Nun, ob er Bescheid weiß oder nicht..er hat bisher niemandem etwas verraten, sollte es tatsächlich so sein. Schließlich hatte mich keiner der anderen Generäle darauf angesprochen und disqualifiziert bin ich ebenfalls noch nicht. Mir ist bewusst, dass es einen Regelverstoß darstellt die falsche Magierklasse anzugeben, doch was hätte ich tun sollen? Ich musste mein Geheimnis unter allen Umständen wahren. Es hätte doch augenblicklich die Runde gemacht, wenn ich meine Klasse auf dem Anmeldeformular hinterlegt hätte. Abgesehen davon würde man sich doch ohnehin nicht wundern, dachte ich. Schließlich ist Eliana wirklich eine Energiemagierin. Es ist also nur logisch, dass ich als ihre Schwester die gleiche Klasse belege. Das war zumindest mein anfänglicher Hintergedanke dabei, doch wer hätte damit rechnen können, dass ich ausgerechnet den scharfsinnigsten aller Generäle zur Seite gestellt bekomme. Das habe ich wahrlich nicht in meinen Plan miteinbezogen, da ich es für zu unwahrscheinlich hielt.

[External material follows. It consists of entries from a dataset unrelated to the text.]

-- pv_equiv track=rewrite | github.com/davwil00/aoc2018 | day5/part2.py | find_problematic_polymer
-- ===== SOURCE A (Python) =====
-- import string
--
-- def remove_pairs(input):
--     new_seq = []
--     it = iter(enumerate(input))
--     for i, char in it:
--         try:
--             char2 = input[i+1]
--         except IndexError:
--             char2 = ''
--         if char == char2:
--             new_seq.append(char)
--         elif str.lower(char) != str.lower(char2):
--             new_seq.append(char)
--         else:
--             next(it)
--     return new_seq
--
-- def find_problematic_polymer(input):
--     lengths = {}
--     for letter in string.ascii_lowercase:
--         new_input = input.replace(letter, '').replace(letter.upper(), '')
--         old_len = len(input)
--         new_len = old_len - 1
--         new_seq = new_input
--         while old_len > new_len > 0:
--             old_len = new_len
--             new_seq = remove_pairs(new_seq)
--             new_len = len(new_seq)
--         lengths[letter] = new_len
--
--     problematic_polymer = min(lengths, key=lambda key: lengths.get(key))
--     return problematic_polymer, lengths.get(problematic_polymer)
-- ===== SOURCE B (Python) =====
-- import string
--
-- def find_problematic_polymer(input):
--     best = None
--     for letter in string.ascii_lowercase:
--         shortened = input.replace(letter, '').replace(letter.upper(), '')
--         stack = []
--         for ch in shortened:
--             if stack and ch != stack[-1] and ch.lower() == stack[-1].lower():
--                 stack.pop()
--             else:
--                 stack.append(ch)
--         n = len(stack)
--         if best is None or n < best[1]:
--             best = (letter, n)
--     return best
-- ===== Notes on version B (the rewrite author's own statement) =====
-- stated objective: alternative
-- what changed: Per removed letter, B reacts the polymer in one stack pass instead of A's repeated remove_pairs sweeps until the length stabilises, and keeps a running best instead of building a dict and calling min.
-- intended difference: On inputs of length <= 1 (except "a" and "A", where the values coincide) A's loop counter is mis-seeded with len(input)-1 so it returns ('a', len(input)-1) regardless of content, e.g. ('a', -1) on the empty string; B returns the letter and length of the true shortest reacted polymer, which is the intended value. — e.g. on find_problematic_polymer(""): A returns ("a", -1), B returns ("a", 0)
import Mathlib
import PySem

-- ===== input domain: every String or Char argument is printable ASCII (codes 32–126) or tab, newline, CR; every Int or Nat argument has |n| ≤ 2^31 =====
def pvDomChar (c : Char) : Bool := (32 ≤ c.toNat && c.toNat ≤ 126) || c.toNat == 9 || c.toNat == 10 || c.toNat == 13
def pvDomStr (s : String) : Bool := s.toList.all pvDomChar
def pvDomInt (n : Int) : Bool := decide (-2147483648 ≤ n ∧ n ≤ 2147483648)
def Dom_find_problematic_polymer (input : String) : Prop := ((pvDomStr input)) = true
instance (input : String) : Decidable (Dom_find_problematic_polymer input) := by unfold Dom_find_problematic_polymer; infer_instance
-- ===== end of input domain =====

-- B reacts the polymer with a single stack pass per removed letter instead of A's repeated
-- remove_pairs sweeps until the length stabilises, and keeps a running best instead of a dict+min;
-- on inputs of length ≤ 1 A's mis-seeded loop counter makes it return ('a', len-1) unconditionally,
-- where B returns the intended value (see D_ below).

-- ===== PORT A =====
-- string.ascii_lowercase (module constant, shared by both Pythons)
def pvAsciiLowercase : List Char := "abcdefghijklmnopqrstuvwxyz".toList

-- remove_pairs: one left-to-right pass; the '' sentinel at the end is the singleton case
-- (char == '' is False and lower(char) != lower('') holds, so the last char is appended)
def pvRemovePairs : List Char → List Char
  | [] => []
  | [c] => [c]
  | c1 :: c2 :: rest =>
    if c1 == c2 then c1 :: pvRemovePairs (c2 :: rest)
    else if PySem.Chars.lowerChar c1 != PySem.Chars.lowerChar c2 then c1 :: pvRemovePairs (c2 :: rest)
    else pvRemovePairs rest

-- the 'while old_len > new_len > 0' loop
def pvLoopA (oldLen newLen : Int) (seq : List Char) : Int :=
  if h : oldLen > newLen ∧ newLen > 0 then
    pvLoopA newLen (PySem.List.len (pvRemovePairs seq)) (pvRemovePairs seq)
  else newLen
termination_by oldLen.toNat
decreasing_by omega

Kopfschüttelnd schreite ich auf den Kleiderschrank zu, um mir den Schlafanzug herauszunehmen. Durch Nachdenken komme ich nun auch nicht weiter. Ich werde es einfach dabei belassen, ihn doch nicht darauf ansprechen, sehen was dabei herauskommt. Ich muss gestehen, dass es riskant ist. Sehr riskant, selbst für meine Verhältnisse. Das wird bislang mein größtes kalkuliertes Risiko sein. Ich vertraue einfach darauf, dass Kalen zu seinen Worten steht und tatsächlich auf meiner Seite ist, mein Geheimnis für sich behält.

Während ich mir das weiße Oberteil überstreife lassen mich die Gedanken an Kalen nicht los. Mich würde wirklich interessieren, was in seinem Kopf vorgeht, was er denkt. Durch seine seltsame Art kann ich ihn einfach nicht einschätzen. Zum einen wirkt er so offen und zugänglich, beinahe schon aufreizend, doch gleichzeitig hinterlässt diese scherzhafte Ader Zweifel.
Meint er, das was er sagt tatsächlich ernst oder ist es einfach nur sein Humor? Nebenbei umgibt ihn eine düstere Aura, die einem die Nackenhaare zu Berge stehen lässt. Er ist durchaus ein Mann, der einen einschüchternden Eindruck vermittelt. Sein Charisma und seine charmante Verhaltensweise können das nicht einmal ansatzweise verbergen. Obwohl ich ihn am heutigen Tag etwas kennenlernen durfte vertrete ich noch immer die Meinung, dass er recht zwielichtig ist. Etwas an ihm passt einfach nicht, wirkt nicht aufrichtig. Sein Verhalten wiederspricht seiner Erscheinung und seiner Aura komplett. Er selbst ist ein riesiger Wiederspruch!

Seufzend werfe ich mich fertig umgezogen auf mein Bett und vergrabe frustriert mein Gesicht im Kissen.Wieso mache ich mir überhaupt solche Gedanken darum? Solange er seine Aufgabe, als mein Bindungspartner ordentlich ausführt und meine Geheimnisse für sich behält habe ich doch überhaupt keinen Grund mir den Kopf über ihn und seinen Charakter zu zerbrechen, oder?